オンタリオ本土のSudbury地域からマニトゥーリン島に入る途中にあるのがLittle Currentというエリア。自然を感じられるところに行きたいけどキャンプは苦手という人におすすめなのがここのコテージレンタル。Endaa-aang Cabinsは湖のそばの静かなロケーションの上、ベッドとシーツ、テレビ、キッチンなどの設備が整っているのでとても便利。

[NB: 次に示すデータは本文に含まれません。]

-- pv_equiv track=rewrite | github.com/mrabie9/elc | models/dst_resnet.py | _compute_task_splits
-- ===== SOURCE A (Python) =====
-- from typing import Callable, Dict, List, Optional, Sequence, Tuple, Union
--
-- def _compute_task_splits(num_classes: int, n_tasks: int) -> List[int]:
--     if n_tasks <= 0:
--         raise ValueError("Number of tasks must be positive.")
--     base = num_classes // n_tasks
--     remainder = num_classes % n_tasks
--     splits = [base] * n_tasks
--     for idx in range(remainder):
--         splits[-(idx + 1)] += 1  # favour later tasks when classes do not divide evenly
--     return splits
-- ===== SOURCE B (Python) =====
-- from typing import List
--
-- def _compute_task_splits(num_classes: int, n_tasks: int) -> List[int]:
--     if n_tasks <= 0:
--         raise ValueError("Number of tasks must be positive.")
--     splits: List[int] = []
--     remaining = num_classes
--     for tasks_left in range(n_tasks, 0, -1):
--         head = remaining // tasks_left  # greedy: give the next task a fair share of what is left
--         splits.append(head)
--         remaining -= head
--     return splits
-- ===== Notes on version B (the rewrite author's own statement) =====
-- stated objective: alternative
-- what changed: Replaces compute-base-and-remainder-then-mutate-the-tail with a greedy sequential allocation: one pass that gives each task floor(remaining/tasks_left) classes and subtracts it from the remaining pool; no remainder is computed and no list entry is ever revisited.
import Mathlib
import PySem

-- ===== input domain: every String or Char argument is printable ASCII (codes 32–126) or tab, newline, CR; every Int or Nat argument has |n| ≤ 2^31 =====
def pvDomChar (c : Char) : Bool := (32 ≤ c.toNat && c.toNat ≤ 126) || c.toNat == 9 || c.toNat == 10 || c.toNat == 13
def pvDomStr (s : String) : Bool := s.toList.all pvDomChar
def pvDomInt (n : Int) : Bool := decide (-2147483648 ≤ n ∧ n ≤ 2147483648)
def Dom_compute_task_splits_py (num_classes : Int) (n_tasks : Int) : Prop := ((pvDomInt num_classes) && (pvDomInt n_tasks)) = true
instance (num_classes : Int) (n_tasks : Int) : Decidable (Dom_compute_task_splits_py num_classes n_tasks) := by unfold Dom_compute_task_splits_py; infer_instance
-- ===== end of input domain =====

-- B replaces A's allocate-then-mutate tail loop with a one-pass greedy sequential
-- allocation (each task gets floor(remaining/tasks_left) of the pool); objective: alternative.


-- ===== PORT A =====
-- literal transliteration of _compute_task_splits: guard, //, %, [base]*n_tasks,
-- then the mutation loop 'for idx in range(remainder): splits[-(idx+1)] += 1'
def compute_task_splits_py (num_classes : Int) (n_tasks : Int) : List Int :=
  if n_tasks ≤ 0 then []  -- Python raises ValueError here; excluded by Pre_
  else
    let base := PySem.Int.floordiv num_classes n_tasks
    let remainder := PySem.Int.mod num_classes n_tasks
    let splits := List.replicate n_tasks.toNat base
    (PySem.List.pyRange 0 remainder 1).foldl
      (fun splits idx =>
        PySem.List.pySetD splits (-(idx + 1)) (PySem.List.pyGetD splits (-(idx + 1)) 0 + 1))
      splits

-- ===== PORT B =====
-- literal transliteration of Source B: guard, then one pass over range(n_tasks, 0, -1)
-- with state (splits, remaining); head = remaining // tasks_left, append, subtract
def compute_task_splits_py_alt (num_classes : Int) (n_tasks : Int) : List Int :=
  if n_tasks ≤ 0 then []  -- Python raises ValueError here; excluded by Pre_
  else
    let res := (PySem.List.pyRange n_tasks 0 (-1)).foldl
      (fun st tasks_left =>
        let head := PySem.Int.floordiv st.2 tasks_left
        (st.1 ++ [head], st.2 - head))
      (([] : List Int), num_classes)
    res.1

-- ===== PRECONDITION & SPEC =====
-- Both Pythons raise ValueError when n_tasks <= 0; Pre_ excludes exactly those inputs.
def Pre_compute_task_splits_py (_num_classes : Int) (n_tasks : Int) : Prop := 0 < n_tasks
instance (num_classes : Int) (n_tasks : Int) : Decidable (Pre_compute_task_splits_py num_classes n_tasks) := by unfold Pre_compute_task_splits_py; infer_instance

def pvWitness_compute_task_splits_py : Int × Int := (10, 3)

def Spec_compute_task_splits_py (num_classes : Int) (n_tasks : Int) (out : List Int) : Prop := out = compute_task_splits_py_alt num_classes n_tasks
instance (num_classes : Int) (n_tasks : Int) (out : List Int) : Decidable (Spec_compute_task_splits_py num_classes n_tasks out) := by unfold Spec_compute_task_splits_py; infer_instance

-- ===== CLAIM (what is proved, stated in full; the proofs are below) =====
def Claim_equal_compute_task_splits_py : Prop := ∀ (num_classes : Int) (n_tasks : Int), Dom_compute_task_splits_py num_classes n_tasks → Pre_compute_task_splits_py num_classes n_tasks → Spec_compute_task_splits_py num_classes n_tasks (compute_task_splits_py num_classes n_tasks)

-- ===== LEMMAS AND PROOFS =====

-- one loop step on the invariant shape: bump position n-1-k (the Python index -(k+1))
lemma pv_step (base : Int) (n k : Nat) (hk : k < n) :
    PySem.List.pySetD (List.replicate (n - k) base ++ List.replicate k (base + 1))
        (-((k : Int) + 1))
        (PySem.List.pyGetD (List.replicate (n - k) base ++ List.replicate k (base + 1))
            (-((k : Int) + 1)) 0 + 1)
      = List.replicate (n - (k + 1)) base ++ List.replicate (k + 1) (base + 1) := by
  have hlen : (List.replicate (n - k) base ++ List.replicate k (base + 1)).length = n := by
    simp; omega
  have hidx : PySem.List.pyIdx?
      (List.replicate (n - k) base ++ List.replicate k (base + 1)).length (-((k : Int) + 1))
      = some (n - (k + 1)) := by
    rw [hlen]
    simp only [PySem.List.pyIdx?]
    rw [if_neg (by omega), if_pos (by omega)]
    simp only [neg_neg, Option.some.injEq]
    omega
  have hget : PySem.List.pyGetD (List.replicate (n - k) base ++ List.replicate k (base + 1))
      (-((k : Int) + 1)) 0 = base := by
    simp only [PySem.List.pyGetD, PySem.List.pyGet?, hidx, Option.bind_some]
    rw [List.getElem?_append_left (by simp; omega), List.getElem?_replicate,
      if_pos (by omega)]
    rfl
  rw [hget]
  simp only [PySem.List.pySetD, PySem.List.pySet?, hidx, Option.map_some, Option.getD_some]
  apply List.ext_getElem
  · simp; omega
  · intro i h1 h2
    simp only [List.getElem_set, List.getElem_append, List.length_replicate,
      List.getElem_replicate]
    split_ifs <;> omega

-- loop invariant for A: after processing range(k), the last k slots are base+1
lemma pv_loop (base : Int) (n : Nat) : ∀ (k : Nat), k ≤ n →
    (PySem.List.pyRange 0 (k : Int) 1).foldl
      (fun splits idx =>
        PySem.List.pySetD splits (-(idx + 1)) (PySem.List.pyGetD splits (-(idx + 1)) 0 + 1))
      (List.replicate n base)
    = List.replicate (n - k) base ++ List.replicate k (base + 1) := by
  intro k
  induction k with
  | zero => simp [PySem.List.pyRange_one_eq_nil]
  | succ k ih =>
    intro hk
    have hsplit : PySem.List.pyRange 0 ((k : Int) + 1) 1
        = PySem.List.pyRange 0 (k : Int) 1 ++ [(k : Int)] := by
      exact PySem.List.pyRange_one_succ_right (by omega)
    push_cast
    rw [hsplit, List.foldl_append, ih (by omega)]
    simpa using pv_step base n k (by omega)

-- A's value in closed form
lemma pv_A_closed (n k : Int) (hk : 0 < k) :
    compute_task_splits_py n k
      = List.replicate (k - PySem.Int.mod n k).toNat (PySem.Int.floordiv n k)
          ++ List.replicate (PySem.Int.mod n k).toNat (PySem.Int.floordiv n k + 1) := by
  unfold compute_task_splits_py
  rw [if_neg (not_le.mpr hk)]
  set base := PySem.Int.floordiv n k with hbase
  set r := PySem.Int.mod n k with hr
  have hfm : Int.fmod n k = n % k := by
    rw [Int.fmod_eq_emod]; simp [le_of_lt hk]
  have hr0 : 0 ≤ r := by
    rw [hr]; unfold PySem.Int.mod; rw [hfm]
    exact Int.emod_nonneg n (by omega)
  have hrlt : r < k := by
    rw [hr]; unfold PySem.Int.mod; rw [hfm]
    exact Int.emod_lt_of_pos n hk
  have hcast : r = ((r.toNat : Nat) : Int) := by omega
  simp only
  rw [hcast, pv_loop base k.toNat r.toNat (by omega)]
  have h1 : k.toNat - r.toNat = (k - r).toNat := by omega
  rw [h1, ← hcast]

-- B's value in the same closed form, by induction following B's loop
lemma pv_fd (n k : Int) (hk : 0 < k) : PySem.Int.floordiv n k = n / k :=
  PySem.Int.floordiv_eq_ediv_of_pos hk

lemma pv_range_down (a : Int) :
    PySem.List.pyRange a 0 (-1) = List.map (fun (j : Nat) => a - (j : Int)) (List.range a.toNat) := by
  simp only [PySem.List.pyRange]
  norm_num
  by_cases h : (0 : Int) < a
  · rw [if_pos h]
    apply List.map_congr_left
    intro j _
    ring
  · rw [if_neg h]
    have h0 : a.toNat = 0 := by omega
    simp [h0]

lemma pv_range_down_cons (k : Int) (hk : 0 < k) :
    PySem.List.pyRange k 0 (-1) = k :: PySem.List.pyRange (k - 1) 0 (-1) := by
  rw [pv_range_down, pv_range_down]
  have hm : k.toNat = (k - 1).toNat + 1 := by omega
  rw [hm, List.range_succ_eq_map, List.map_cons, List.map_map]
  refine congrArg₂ List.cons (by push_cast; ring) ?_
  apply List.map_congr_left
  intro j _
  simp only [Function.comp_apply]
  push_cast
  ring

lemma pv_B_loop : ∀ (m : Nat) (acc : List Int) (n k : Int), 0 < k → k.toNat = m →
    ((PySem.List.pyRange k 0 (-1)).foldl
        (fun st tasks_left =>
          let head := PySem.Int.floordiv st.2 tasks_left
          (st.1 ++ [head], st.2 - head))
        (acc, n)).1
      = acc ++ (List.replicate (k - n % k).toNat (n / k)
          ++ List.replicate (n % k).toNat (n / k + 1)) := by
  intro m
  induction m with
  | zero => intro acc n k hk hm; omega
  | succ m ih =>
    intro acc n k hk hm
    rw [pv_range_down_cons k hk, List.foldl_cons]
    simp only [pv_fd n k hk]
    set b := n / k with hb
    set r := n % k with hr
    have hr0 : 0 ≤ r := Int.emod_nonneg n (by omega)
    have hrlt : r < k := Int.emod_lt_of_pos n hk
    have hsum : k * b + r = n := by rw [hb, hr]; exact Int.mul_ediv_add_emod n k
    have hn' : n - b = r + (k - 1) * b := by linear_combination -hsum
    by_cases h1 : k = 1
    · subst h1
      rw [show (1 : Int) - 1 = 0 from rfl, pv_range_down]
      have hr1 : r = 0 := by omega
      simp [hr1, hb]
    · have hk2 : 2 ≤ k := by omega
      by_cases hcase : r < k - 1
      · -- the head piece leaves quotient b and remainder r for k-1 tasks
        have hdiv : (n - b) / (k - 1) = b := by
          rw [hn', Int.add_mul_ediv_left _ _ (show k - 1 ≠ 0 by omega),
            Int.ediv_eq_zero_of_lt hr0 hcase, zero_add]
        have hmod : (n - b) % (k - 1) = r := by
          rw [hn', Int.add_mul_emod_self_left, Int.emod_eq_of_lt hr0 hcase]
        rw [ih (acc ++ [b]) (n - b) (k - 1) (by omega) (by omega), hdiv, hmod]
        have h2 : (k - r).toNat = (k - 1 - r).toNat + 1 := by omega
        rw [h2, List.replicate_succ]
        simp
      · -- r = k - 1: the remaining classes divide evenly into k-1 pieces of b+1
        have hreq : r = k - 1 := by omega
        have hn2 : n - b = (1 + b) * (k - 1) := by rw [hn']; rw [hreq]; ring
        have hdiv : (n - b) / (k - 1) = b + 1 := by
          rw [hn2, Int.mul_ediv_cancel _ (show k - 1 ≠ 0 by omega)]; ring
        have hmod : (n - b) % (k - 1) = 0 := by
          rw [hn2, Int.mul_emod_left]
        rw [ih (acc ++ [b]) (n - b) (k - 1) (by omega) (by omega), hdiv, hmod]
        have h2 : (k - r).toNat = 1 := by omega
        have h3 : (k - 1 - 0).toNat = r.toNat := by omega
        rw [h2, h3, List.replicate_one]
        simp

lemma pv_B_closed (n k : Int) (hk : 0 < k) :
    compute_task_splits_py_alt n k
      = List.replicate (k - PySem.Int.mod n k).toNat (PySem.Int.floordiv n k)
          ++ List.replicate (PySem.Int.mod n k).toNat (PySem.Int.floordiv n k + 1) := by
  unfold compute_task_splits_py_alt
  rw [if_neg (not_le.mpr hk), pv_fd n k hk]
  have hmd : PySem.Int.mod n k = n % k := by
    unfold PySem.Int.mod
    rw [Int.fmod_eq_emod]; simp [le_of_lt hk]
  rw [hmd]
  simpa using pv_B_loop k.toNat [] n k hk rfl

-- ===== VERDICT (by name: the statement is the Claim_ definition above) =====
theorem compute_task_splits_py_spec : Claim_equal_compute_task_splits_py := by
  intro num_classes n_tasks _ hpre
  unfold Spec_compute_task_splits_py
  rw [pv_A_closed _ _ hpre, pv_B_closed _ _ hpre]
-- pv_equiv track=rewrite | github.com/pypi-data/pypi-mirror-362 | packages/discoursemap/discoursemap-1.2.2.tar.gz/discoursemap-1.2.2/discoursemap/modules/endpoint_module.py | _extract_interesting_headers
-- ===== SOURCE A (Python) =====
-- def _extract_interesting_headers(headers):
--     """Extract interesting HTTP headers"""
--     interesting = {}
--     interesting_header_names = [
--         'Server', 'X-Powered-By', 'X-Frame-Options',
--         'X-Content-Type-Options', 'X-XSS-Protection',
--         'Strict-Transport-Security', 'Content-Security-Policy',
--         'X-Discourse-Route', 'X-Discourse-Username'
--     ]
--
--     for header_name in interesting_header_names:
--         if header_name in headers:
--             interesting[header_name] = headers[header_name]
--
--     return interesting
-- ===== SOURCE B (Python) =====
-- _INTERESTING_NAMES = (
--     'Server', 'X-Powered-By', 'X-Frame-Options',
--     'X-Content-Type-Options', 'X-XSS-Protection',
--     'Strict-Transport-Security', 'Content-Security-Policy',
--     'X-Discourse-Route', 'X-Discourse-Username'
-- )
--
--
-- def _extract_interesting_headers(headers):
--     """Extract interesting HTTP headers"""
--     def go(names):
--         if not names:
--             return {}
--         name, rest = names[0], names[1:]
--         tail = go(rest)
--         if name in headers:
--             out = {name: headers[name]}
--             out.update(tail)
--             return out
--         return tail
--     return go(list(_INTERESTING_NAMES))
-- ===== Notes on version B (the rewrite author's own statement) =====
-- stated objective: alternative
-- what changed: B replaces A's imperative loop that accumulates into a dict with a recursive decomposition over the fixed name list: it recurses on the tail of the names, then prepends the head's entry (if present) to the recursively built dict, building the result back-to-front.
import Mathlib
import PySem

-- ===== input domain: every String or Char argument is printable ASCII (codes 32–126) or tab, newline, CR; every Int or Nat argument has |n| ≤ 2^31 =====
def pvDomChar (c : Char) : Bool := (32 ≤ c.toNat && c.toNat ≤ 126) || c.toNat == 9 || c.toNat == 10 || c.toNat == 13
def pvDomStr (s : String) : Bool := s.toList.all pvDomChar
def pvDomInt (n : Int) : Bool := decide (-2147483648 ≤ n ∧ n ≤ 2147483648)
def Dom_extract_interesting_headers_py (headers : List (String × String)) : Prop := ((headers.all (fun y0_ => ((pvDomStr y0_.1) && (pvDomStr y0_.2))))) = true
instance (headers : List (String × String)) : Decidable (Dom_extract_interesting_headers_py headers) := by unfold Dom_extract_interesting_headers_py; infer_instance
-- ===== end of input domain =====

-- B's objective: an alternative decomposition — structural recursion on the fixed name list
-- that builds the result back-to-front, instead of A's loop accumulating into a dict.

-- ===== PORT A =====
-- A's local list 'interesting_header_names'
def interestingNamesA : List String :=
  ["Server", "X-Powered-By", "X-Frame-Options",
   "X-Content-Type-Options", "X-XSS-Protection",
   "Strict-Transport-Security", "Content-Security-Policy",
   "X-Discourse-Route", "X-Discourse-Username"]

-- 'header_name in headers' is the dict lookup succeeding; 'headers[header_name]' is that value
def extract_interesting_headers_py (headers : List (String × String)) : List (String × String) :=
  let hd : PySem.Dict String String := PySem.Dict.mk headers
  (interestingNamesA.foldl
    (fun (interesting : PySem.Dict String String) name =>
      match hd.get? name with
      | some v => interesting.insert name v
      | none => interesting)
    PySem.Dict.empty).items

-- ===== PORT B =====
-- B's module tuple '_INTERESTING_NAMES'
def interestingNamesB : List String :=
  ["Server", "X-Powered-By", "X-Frame-Options",
   "X-Content-Type-Options", "X-XSS-Protection",
   "Strict-Transport-Security", "Content-Security-Policy",
   "X-Discourse-Route", "X-Discourse-Username"]

-- B's inner recursion 'go': the dict {name: headers[name], **tail} is the cons '(name, v) :: tail'
-- (exact here: the fixed names are pairwise distinct, so 'name' never occurs in 'tail')
def goB (hd : PySem.Dict String String) : List String → List (String × String)
  | [] => []
  | name :: rest =>
    let tail := goB hd rest
    match hd.get? name with
    | some v => (name, v) :: tail
    | none => tail

def extract_interesting_headers_py_alt (headers : List (String × String)) : List (String × String) :=
  goB (PySem.Dict.mk headers) interestingNamesB

-- ===== PRECONDITION & SPEC =====
def Spec_extract_interesting_headers_py (headers : List (String × String)) (out : List (String × String)) : Prop := out = extract_interesting_headers_py_alt headers
instance (headers : List (String × String)) (out : List (String × String)) : Decidable (Spec_extract_interesting_headers_py headers out) := by unfold Spec_extract_interesting_headers_py; infer_instance

-- ===== CLAIM =====
def Claim_equal_extract_interesting_headers_py : Prop := ∀ (headers : List (String × String)), Dom_extract_interesting_headers_py headers → Spec_extract_interesting_headers_py headers (extract_interesting_headers_py headers)

-- ===== LEMMAS AND PROOFS =====

-- A's accumulating fold over names fresh to the accumulator appends exactly B's recursion
theorem foldA_items_eq_goB (hd : PySem.Dict String String) (names : List String)
    (d : PySem.Dict String String)
    (hfresh : ∀ n ∈ names, d.contains n = false) (hnd : names.Nodup) :
    (names.foldl
      (fun (interesting : PySem.Dict String String) name =>
        match hd.get? name with
        | some v => interesting.insert name v
        | none => interesting) d).items
    = d.items ++ goB hd names := by
  induction names generalizing d with
  | nil => simp [goB]
  | cons n rest ih =>
    simp only [List.foldl_cons, goB]
    cases hg : hd.get? n with
    | none =>
      rw [ih d (fun m hm => hfresh m (by simp [hm])) (List.Nodup.of_cons hnd)]
    | some v =>
      have hnc : d.contains n = false := hfresh n (by simp)
      have hrest : ∀ m ∈ rest, (d.insert n v).contains m = false := by
        intro m hm
        rw [PySem.Dict.contains_insert]
        have hmn : m ≠ n := by
          intro h; subst h
          exact (List.nodup_cons.mp hnd).1 hm
        simp [hmn, hfresh m (by simp [hm])]
      rw [ih (d.insert n v) hrest (List.Nodup.of_cons hnd)]
      rw [PySem.Dict.items_insert_of_not_contains _ _ hnc]
      simp

-- ===== VERDICT =====
theorem extract_interesting_headers_py_spec : Claim_equal_extract_interesting_headers_py := by
  intro headers _
  unfold Spec_extract_interesting_headers_py
  unfold extract_interesting_headers_py extract_interesting_headers_py_alt
  have h := foldA_items_eq_goB (PySem.Dict.mk headers) interestingNamesA PySem.Dict.empty
    (by intro n _; simp [PySem.Dict.contains, PySem.Dict.empty]) (by decide)
  simpa [PySem.Dict.empty, interestingNamesA, interestingNamesB] using h
-- B's names fold succeeds whenever every event carries the 'event' key
theorem pv_foldNames_some (events : List (List (String × String)))
    (hk : ∀ e ∈ events, ((PySem.Dict.mk e).get? "event").isSome) :
    ∀ ns, (events.foldl pvNames (some ns)).isSome := by
  induction events with
  | nil => intro ns; simp
  | cons e rest ih =>
      intro ns
      obtain ⟨en, hE⟩ := Option.isSome_iff_exists.mp (hk e (by simp))
      have : pvNames (some ns) e = some (if ns.contains en then ns else ns ++ [en]) := by
        simp [pvNames, hE]
      rw [List.foldl_cons, this]
      exact ih (fun e' he' => hk e' (by simp [he'])) _

-- ===== VERDICT (by name: the statement is the Claim_ definition above) =====
theorem latestByEvent_py_spec : Claim_equal_latestByEvent_py := by
  intro events _ hpre
  unfold Spec_latestByEvent_py latestByEvent_py latestByEvent_py_alt
  have hk : ∀ e ∈ events, ((PySem.Dict.mk e).get? "event").isSome
              ∧ ((PySem.Dict.mk e).get? "timestamp").isSome := by
    intro e he
    have h := (List.all_eq_true.mp hpre) e he
    simp only [Bool.and_eq_true] at h
    exact ⟨pv_pre_get e "event" h.2, pv_pre_get e "timestamp" h.1⟩
  have h0 : (some (PySem.Dict.empty : PySem.Dict String String))
      = some (PySem.Dict.mk (((PySem.Dict.empty : PySem.Dict String (List String))).items.map pvRedP)) := rfl
  rw [h0, pv_fold_eq events PySem.Dict.empty (by simp)]
  have hmain := pv_groupB_names events PySem.Dict.empty (by simp) hk
  have hkeys0 : (PySem.Dict.empty : PySem.Dict String (List String)).keys = [] := rfl
  rw [hkeys0] at hmain
  cases hN : events.foldl pvNames (some []) with
  | none =>
      exfalso
      have := pv_foldNames_some events (fun e he => (hk e he).1) []
      rw [hN] at this; simp at this
  | some ns =>
      rw [hN] at hmain
      cases hB : events.foldl pvStepB (some PySem.Dict.empty) with
      | none => rw [hB] at hmain; simp at hmain
      | some g' =>
          rw [hB] at hmain
          simp only [Option.map_some, Option.some.injEq] at hmain
          simp only [Option.map_some]
          rw [hmain, List.map_map]
          apply List.map_congr_left
          intro n _
          rw [PySem.List.max?_id_cons]
          simp [Function.comp, pvRedP, pvRed, PySem.Dict.getD_empty]
-- pv_equiv track=rewrite | github.com/LiyuanLucasLiu/LM-LSTM-CRF | model/utils.py | generate_corpus
-- ===== SOURCE A (Python) =====
-- def shrink_features(feature_map, features, thresholds):
--     """
--     filter un-common features by threshold
--     """
--     feature_count = {k: 0 for (k, v) in iter(feature_map.items())}
--     for feature_list in features:
--         for feature in feature_list:
--             feature_count[feature] += 1
--     shrinked_feature_count = [k for (k, v) in iter(feature_count.items()) if v >= thresholds]
--     feature_map = {shrinked_feature_count[ind]: (ind + 1) for ind in range(0, len(shrinked_feature_count))}
--
--     #inserting unk to be 0 encoded
--     feature_map['<unk>'] = 0
--     #inserting eof
--     feature_map['<eof>'] = len(feature_map)
--     return feature_map
--
-- def generate_corpus(lines, if_shrink_feature=False, thresholds=1):
--     """
--     generate label, feature, word dictionary and label dictionary
--
--     args:
--         lines : corpus
--         if_shrink_feature: whether shrink word-dictionary
--         threshold: threshold for shrinking word-dictionary
--
--     """
--     features = list()
--     labels = list()
--     tmp_fl = list()
--     tmp_ll = list()
--     feature_map = dict()
--     label_map = dict()
--     for line in lines:
--         if not (line.isspace() or (len(line) > 10 and line[0:10] == '-DOCSTART-')):
--             line = line.rstrip('\n').split()
--             tmp_fl.append(line[0])
--             if line[0] not in feature_map:
--                 feature_map[line[0]] = len(feature_map) + 1 #0 is for unk
--             tmp_ll.append(line[-1])
--             if line[-1] not in label_map:
--                 label_map[line[-1]] = len(label_map)
--         elif len(tmp_fl) > 0:
--             features.append(tmp_fl)
--             labels.append(tmp_ll)
--             tmp_fl = list()
--             tmp_ll = list()
--     if len(tmp_fl) > 0:
--         features.append(tmp_fl)
--         labels.append(tmp_ll)
--     label_map['<start>'] = len(label_map)
--     label_map['<pad>'] = len(label_map)
--     if if_shrink_feature:
--         feature_map = shrink_features(feature_map, features, thresholds)
--     else:
--         #inserting unk to be 0 encoded
--         feature_map['<unk>'] = 0
--         #inserting eof
--         feature_map['<eof>'] = len(feature_map)
--
--     return features, labels, feature_map, label_map
-- ===== SOURCE B (Python) =====
-- def generate_corpus(lines, if_shrink_feature=False, thresholds=1):
--     # pass 1: mark each line as a sentence boundary (None) or a (word, label) pair
--     marks = []
--     for line in lines:
--         if line.isspace() or (len(line) > 10 and line[0:10] == '-DOCSTART-'):
--             marks.append(None)
--         else:
--             toks = line.rstrip('\n').split()
--             marks.append((toks[0], toks[-1]))
--     # pass 2: group pairs into sentences, dropping empty groups
--     sentences = []
--     cur = []
--     for m in marks:
--         if m is None:
--             if cur:
--                 sentences.append(cur)
--                 cur = []
--         else:
--             cur.append(m)
--     if cur:
--         sentences.append(cur)
--     features = [[w for w, _ in s] for s in sentences]
--     labels = [[t for _, t in s] for s in sentences]
--     # pass 3: build the maps from the grouped corpus
--     label_map = {}
--     for t in (t for s in labels for t in s):
--         if t not in label_map:
--             label_map[t] = len(label_map)
--     label_map['<start>'] = len(label_map)
--     label_map['<pad>'] = len(label_map)
--     if if_shrink_feature:
--         counts = {}
--         for w in (w for s in features for w in s):
--             counts[w] = counts.get(w, 0) + 1
--         kept = [w for w, c in counts.items() if c >= thresholds]
--         feature_map = {w: i + 1 for i, w in enumerate(kept)}
--     else:
--         feature_map = {}
--         for w in (w for s in features for w in s):
--             if w not in feature_map:
--                 feature_map[w] = len(feature_map) + 1
--     feature_map['<unk>'] = 0
--     feature_map['<eof>'] = len(feature_map)
--     return features, labels, feature_map, label_map
-- ===== Notes on version B (the rewrite author's own statement) =====
-- stated objective: alternative
-- what changed: B replaces A's single six-variable accumulator loop by staged passes: tokenize lines into boundary/pair marks, group marks into sentences, then derive features/labels and build both first-occurrence maps (and, when shrinking, a fresh occurrence counter instead of A's zero-initialised map re-walked per sentence) from the grouped corpus.
import Mathlib
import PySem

もうひとつのユニークなポイントはティピー(先住民の移動用住居)をレンタルしてキャンプができること!Little Currentを拠点にしているAundek Omni Kaning First Nationのパウワウ(集会・祭り)を6月初めに見ることができるのも楽しみだ。近くにもSheguindah First Nation Powwowが7月、Whitefish River First Nation Powwowが8月に開催されるので伝統的な祭りを見てみたい人はこのエリアがおすすめ。

Bon Echo Provincial Park

Bon Echo Provincial Park
©Ontario Parks
Cloyne, ON
トロントから車で約3時間5分

Bon Echo Provincial Parkではハイキングや釣り、バードウォッチング、水泳などが楽しめるが、ここで一番有名なのはMazinaw Rock Pictographsだ。Mazinawとはアルゴンキン族の言葉で「絵」や「書きもの」を意味する。

Mazinaw Rock
Mazinaw Rock ©Ontario Parks

Mazinaw Pictographsは南カナダで最大の先住民ロックアートで、カナダの歴史登録財にも指定されている。

Bon Echo Provincial Park
©Ontario Parks
Bon Echo Provincial Park
©Ontario Parks
Bon Echo Provincial Park
壮大な岩肌をじっくり眺めたい ©Ontario Parks
©Ontario Parks

ピクトグラフは2km近く及ぶ岩面に描かれており、湖をカヌーしながら見られるのが楽しみの一つ。
横に長いだけでなく、岩面の高さは100メートルにも及ぶので迫力満点。260以上ものピクトグラフを見ることができる。

Cape Crocker Park

Neyaashiinigmiing, ON
トロントから車で約3時間15分

先住民観光は夏に盛んになるが、一年中を通して先住民文化を学べるところを探しているならここを要チェック。Neyaashiinigmiing(Cape Crocker)では伝統的な芸術、植物を使った治療や儀式、アニシナベに伝わる神話などを学ぶことができる。トレイルを歩くガイドツアーもある。この地域にはメープルシロップを作る伝統があり、2018年に生産が再開されて今では町おこしに貢献している。キャンプグランドは7つあり、キャンプサイト数は315ヶ所。暖かい季節に何度も訪れたい人にはキャンピングカーを置いたままにできる「Seasonal Camping」というシステムがあるので便利。キャビンを予約することもできるので、ベッドで寝泊まりしたい人に向いている(シーツとライトなどのキャンピンググッズは持参)。